(RECORD EXCERPTS):

-- pv_equiv track=rewrite | github.com/AdamZhouSE/pythonHomework | Code/CodeRecords/2841/60637/289385.py | Iteration
-- ===== SOURCE A (Python) =====
-- def Iteration(arr,n):
--     if(len(arr)==1):
--         return arr[0]
--     else:
--         new_arr=[]
--         if(n==0):
--             for i in range(0,len(arr),2):
--                 new_arr.append(arr[i]|arr[i+1])
--         else:
--             for i in range(0,len(arr),2):
--                 new_arr.append(arr[i]^arr[i+1])
--         return Iteration(new_arr,1-n)
-- ===== SOURCE B (Python) =====
-- def Iteration(arr, n):
--     while len(arr) != 1:
--         it = iter(arr)
--         arr = [x | y if n == 0 else x ^ y for x, y in zip(it, it)]
--         n = 1 - n
--     return arr[0]
-- ===== Notes on version B (the rewrite author's own statement) =====
-- stated objective: simpler
-- what changed: Replaced A's recursion (one call per level, building each level with an index loop over range(0,len,2)) by a single iterative while-loop that pairs consecutive elements with the zip(it,it) idiom and a list comprehension.
import Mathlib
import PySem

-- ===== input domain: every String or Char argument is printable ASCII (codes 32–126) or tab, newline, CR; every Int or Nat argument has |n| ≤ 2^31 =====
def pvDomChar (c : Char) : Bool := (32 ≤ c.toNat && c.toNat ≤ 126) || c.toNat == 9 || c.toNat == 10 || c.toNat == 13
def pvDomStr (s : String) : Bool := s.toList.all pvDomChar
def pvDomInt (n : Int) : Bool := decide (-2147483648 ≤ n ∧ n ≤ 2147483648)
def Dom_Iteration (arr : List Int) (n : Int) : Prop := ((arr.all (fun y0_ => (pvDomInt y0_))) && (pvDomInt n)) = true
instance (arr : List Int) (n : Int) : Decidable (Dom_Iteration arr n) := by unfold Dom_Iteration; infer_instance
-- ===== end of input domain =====

-- B replaces A's per-level recursion by one iterative while-loop pairing consecutive
-- elements (zip(it,it) idiom); equal on every power-of-two-length input (where A returns).

-- ===== PORT A =====
-- helper lemmas cited by the port's decreasing_by (loop body length)
theorem pv_foldl_append {α β : Type} (f : α → β) :
    ∀ (l : List α) (init : List β),
      l.foldl (fun acc i => acc ++ [f i]) init = init ++ l.map f
  | [], init => by simp
  | x :: xs, init => by
      simp [List.foldl_cons, pv_foldl_append f xs (init ++ [f x])]

theorem pv_pyRange2 (L : Nat) :
    PySem.List.pyRange 0 (L : Int) 2 =
      (List.range ((L + 1) / 2)).map (fun (k : Nat) => 2 * (k : Int)) := by
  rw [PySem.List.pyRange_of_pos 0 (L : Int) (by norm_num)]
  have hc : (if (0 : Int) < (L : Int) then (((L : Int) - 0 + 2 - 1) / 2).toNat else 0)
      = (L + 1) / 2 := by split <;> omega
  rw [hc]
  exact List.map_congr_left fun k _ => by ring

-- A's arr[i] / arr[i+1] is ported as pyGetD with default 0: inside Pre_ every index
-- Python touches is in range, so the default is never taken where A returns.
def Iteration (arr : List Int) (n : Int) : Int :=
  if _h1 : arr.length = 1 then
    PySem.List.pyGetD arr 0 0
  else if _h0 : arr.length = 0 then 0
    -- on [] the Python recurses forever (RecursionError); totality guard, outside Pre_
  else
    let new_arr : List Int :=
      if n = 0 then
        (PySem.List.pyRange 0 (arr.length : Int) 2).foldl
          (fun acc i => acc ++ [PySem.Int.bor (PySem.List.pyGetD arr i 0) (PySem.List.pyGetD arr (i + 1) 0)]) []
      else
        (PySem.List.pyRange 0 (arr.length : Int) 2).foldl
          (fun acc i => acc ++ [PySem.Int.bxor (PySem.List.pyGetD arr i 0) (PySem.List.pyGetD arr (i + 1) 0)]) []
    Iteration new_arr (1 - n)
termination_by arr.length
decreasing_by
  split <;>
    simp only [pv_foldl_append, List.nil_append, pv_pyRange2, List.length_map,
      List.length_range] <;> omega

-- ===== PORT B =====
-- zip(it, it) over a list pairs consecutive elements; ported as structural pairing (exact)
def pairsOf : List Int → List (Int × Int)
  | a :: b :: rest => (a, b) :: pairsOf rest
  | _ => []

theorem pv_pairsOf_length : ∀ xs : List Int, (pairsOf xs).length = xs.length / 2
  | [] => by simp [pairsOf]
  | [_] => by simp [pairsOf]
  | _ :: _ :: rest => by
      simp [pairsOf, pv_pairsOf_length rest]
      omega

def Iteration_alt (arr : List Int) (n : Int) : Int :=
  if _h1 : arr.length = 1 then
    PySem.List.pyGetD arr 0 0
  else if _h0 : arr.length = 0 then 0
    -- on [] the Python while-loop never exits; totality guard, outside Pre_
  else
    Iteration_alt ((pairsOf arr).map (fun p => if n = 0 then PySem.Int.bor p.1 p.2 else PySem.Int.bxor p.1 p.2)) (1 - n)
termination_by arr.length
decreasing_by
  simp only [List.length_map, pv_pairsOf_length]
  omega

-- ===== PRECONDITION & SPEC =====
-- Pre_ is exactly the set of inputs on which the Python A returns normally: arrays whose
-- length is a power of two (every reduction level then has even length until it reaches 1).
def Pre_Iteration (arr : List Int) (n : Int) : Prop :=
  arr.length = 2 ^ Nat.log2 arr.length
instance (arr : List Int) (n : Int) : Decidable (Pre_Iteration arr n) := by
  unfold Pre_Iteration; infer_instance

def pvWitness_Iteration : List Int × Int := ([1, 2, 3, 4], 0)

def Spec_Iteration (arr : List Int) (n : Int) (out : Int) : Prop := out = Iteration_alt arr n
instance (arr : List Int) (n : Int) (out : Int) : Decidable (Spec_Iteration arr n out) := by
  unfold Spec_Iteration; infer_instance

-- ===== CLAIM (what is proved, stated in full; the proofs are below) =====
def Claim_equal_Iteration : Prop := ∀ (arr : List Int) (n : Int),
  Dom_Iteration arr n → Pre_Iteration arr n → Spec_Iteration arr n (Iteration arr n)

-- ===== LEMMAS AND PROOFS =====

theorem pv_getD_cons2 (a b : Int) (xs : List Int) (i : Int) (hi : 0 ≤ i) (d : Int) :
    PySem.List.pyGetD (a :: b :: xs) (i + 2) d = PySem.List.pyGetD xs i d := by
  lift i to Nat using hi
  have h : ((i : Int) + 2) = ((i + 2 : Nat) : Int) := by push_cast; ring
  rw [h, PySem.List.pyGetD_natCast, PySem.List.pyGetD_natCast]
  rfl

theorem pv_pairs (op : Int → Int → Int) :
    ∀ (xs : List Int), xs.length % 2 = 0 →
      (List.range ((xs.length + 1) / 2)).map
          (fun (k : Nat) => op (PySem.List.pyGetD xs (2 * (k : Int)) 0)
                       (PySem.List.pyGetD xs (2 * (k : Int) + 1) 0))
        = (pairsOf xs).map (fun p => op p.1 p.2)
  | [], _ => by simp [pairsOf]
  | [_], h => by simp at h
  | a :: b :: rest, h => by
      have hm : rest.length % 2 = 0 := by simp at h; omega
      have ih := pv_pairs op rest hm
      have hcnt : ((a :: b :: rest).length + 1) / 2 = (rest.length + 1) / 2 + 1 := by
        simp; omega
      rw [hcnt, List.range_succ_eq_map, List.map_cons, List.map_map]
      simp only [pairsOf, List.map_cons]
      congr 1
      · have e0 : PySem.List.pyGetD (a :: b :: rest) (2 * ((0 : Nat) : Int)) 0 = a := by
          have h0 : (2 * ((0 : Nat) : Int)) = ((0 : Nat) : Int) := by norm_num
          rw [h0, PySem.List.pyGetD_natCast]
          simp
        have e1 : PySem.List.pyGetD (a :: b :: rest) (2 * ((0 : Nat) : Int) + 1) 0 = b := by
          have h1 : (2 * ((0 : Nat) : Int) + 1) = ((1 : Nat) : Int) := by norm_num
          rw [h1, PySem.List.pyGetD_natCast]
          simp
        rw [e0, e1]
      · rw [← ih]
        refine List.map_congr_left (fun k _ => ?_)
        simp only [Function.comp]
        have c1 : (2 * ((Nat.succ k : Nat) : Int)) = 2 * (k : Int) + 2 := by
          push_cast; ring
        rw [c1]
        have c2 : 2 * (k : Int) + 2 + 1 = (2 * (k : Int) + 1) + 2 := by ring
        rw [c2, pv_getD_cons2 _ _ _ _ (by positivity) _,
          pv_getD_cons2 _ _ _ _ (by positivity) _]

-- A's new level (range-fold) equals B's new level (pair-map), for even length
theorem pv_level (arr : List Int) (n : Int) (h : arr.length % 2 = 0) :
    (if n = 0 then
        (PySem.List.pyRange 0 (arr.length : Int) 2).foldl
          (fun acc i => acc ++ [PySem.Int.bor (PySem.List.pyGetD arr i 0) (PySem.List.pyGetD arr (i + 1) 0)]) []
      else
        (PySem.List.pyRange 0 (arr.length : Int) 2).foldl
          (fun acc i => acc ++ [PySem.Int.bxor (PySem.List.pyGetD arr i 0) (PySem.List.pyGetD arr (i + 1) 0)]) [])
    = (pairsOf arr).map (fun p => if n = 0 then PySem.Int.bor p.1 p.2 else PySem.Int.bxor p.1 p.2) := by
  by_cases hn : n = 0 <;>
    simp only [hn, pv_foldl_append, List.nil_append, pv_pyRange2, List.map_map] <;>
  · first
    | exact pv_pairs (fun x y => PySem.Int.bor x y) arr h
    | exact pv_pairs (fun x y => PySem.Int.bxor x y) arr h

theorem pv_main : ∀ (k : Nat) (arr : List Int) (n : Int),
    arr.length = 2 ^ k → Iteration arr n = Iteration_alt arr n
  | 0, arr, n, h => by
      rw [Iteration.eq_def, Iteration_alt.eq_def]
      simp [h]
  | k + 1, arr, n, h => by
      have h2 : 2 ≤ arr.length := by
        rw [h]
        calc 2 = 2 ^ 1 := rfl
        _ ≤ 2 ^ (k + 1) := Nat.pow_le_pow_right (by norm_num) (by omega)
      have heven : arr.length % 2 = 0 := by
        rw [h]
        have : 2 ^ (k + 1) = 2 * 2 ^ k := by ring
        omega
      rw [Iteration.eq_def, Iteration_alt.eq_def]
      rw [dif_neg (by omega), dif_neg (by omega), dif_neg (by omega), dif_neg (by omega)]
      rw [pv_level arr n heven]
      have hlen : ((pairsOf arr).map
          (fun p => if n = 0 then PySem.Int.bor p.1 p.2 else PySem.Int.bxor p.1 p.2)).length = 2 ^ k := by
        simp [pv_pairsOf_length, h]
        omega
      exact pv_main k _ (1 - n) hlen

-- ===== VERDICT (by name: the statement is the Claim_ definition above) =====
theorem Iteration_spec : Claim_equal_Iteration := by
  intro arr n _ hpre
  unfold Spec_Iteration
  exact pv_main (Nat.log2 arr.length) arr n hpre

(DESCRIPTION OF THE TASK): Would you restate word for word every line from the one holding "calc 2 = 2 ^ 1 := rfl" to the end of the entries, both ends included?

(WRITTEN RESPONSE):
        calc 2 = 2 ^ 1 := rfl
        _ ≤ 2 ^ (k + 1) := Nat.pow_le_pow_right (by norm_num) (by omega)
      have heven : arr.length % 2 = 0 := by
        rw [h]
        have : 2 ^ (k + 1) = 2 * 2 ^ k := by ring
        omega
      rw [Iteration.eq_def, Iteration_alt.eq_def]
      rw [dif_neg (by omega), dif_neg (by omega), dif_neg (by omega), dif_neg (by omega)]
      rw [pv_level arr n heven]
      have hlen : ((pairsOf arr).map
          (fun p => if n = 0 then PySem.Int.bor p.1 p.2 else PySem.Int.bxor p.1 p.2)).length = 2 ^ k := by
        simp [pv_pairsOf_length, h]
        omega
      exact pv_main k _ (1 - n) hlen

-- ===== VERDICT (by name: the statement is the Claim_ definition above) =====
theorem Iteration_spec : Claim_equal_Iteration := by
  intro arr n _ hpre
  unfold Spec_Iteration
  exact pv_main (Nat.log2 arr.length) arr n hpre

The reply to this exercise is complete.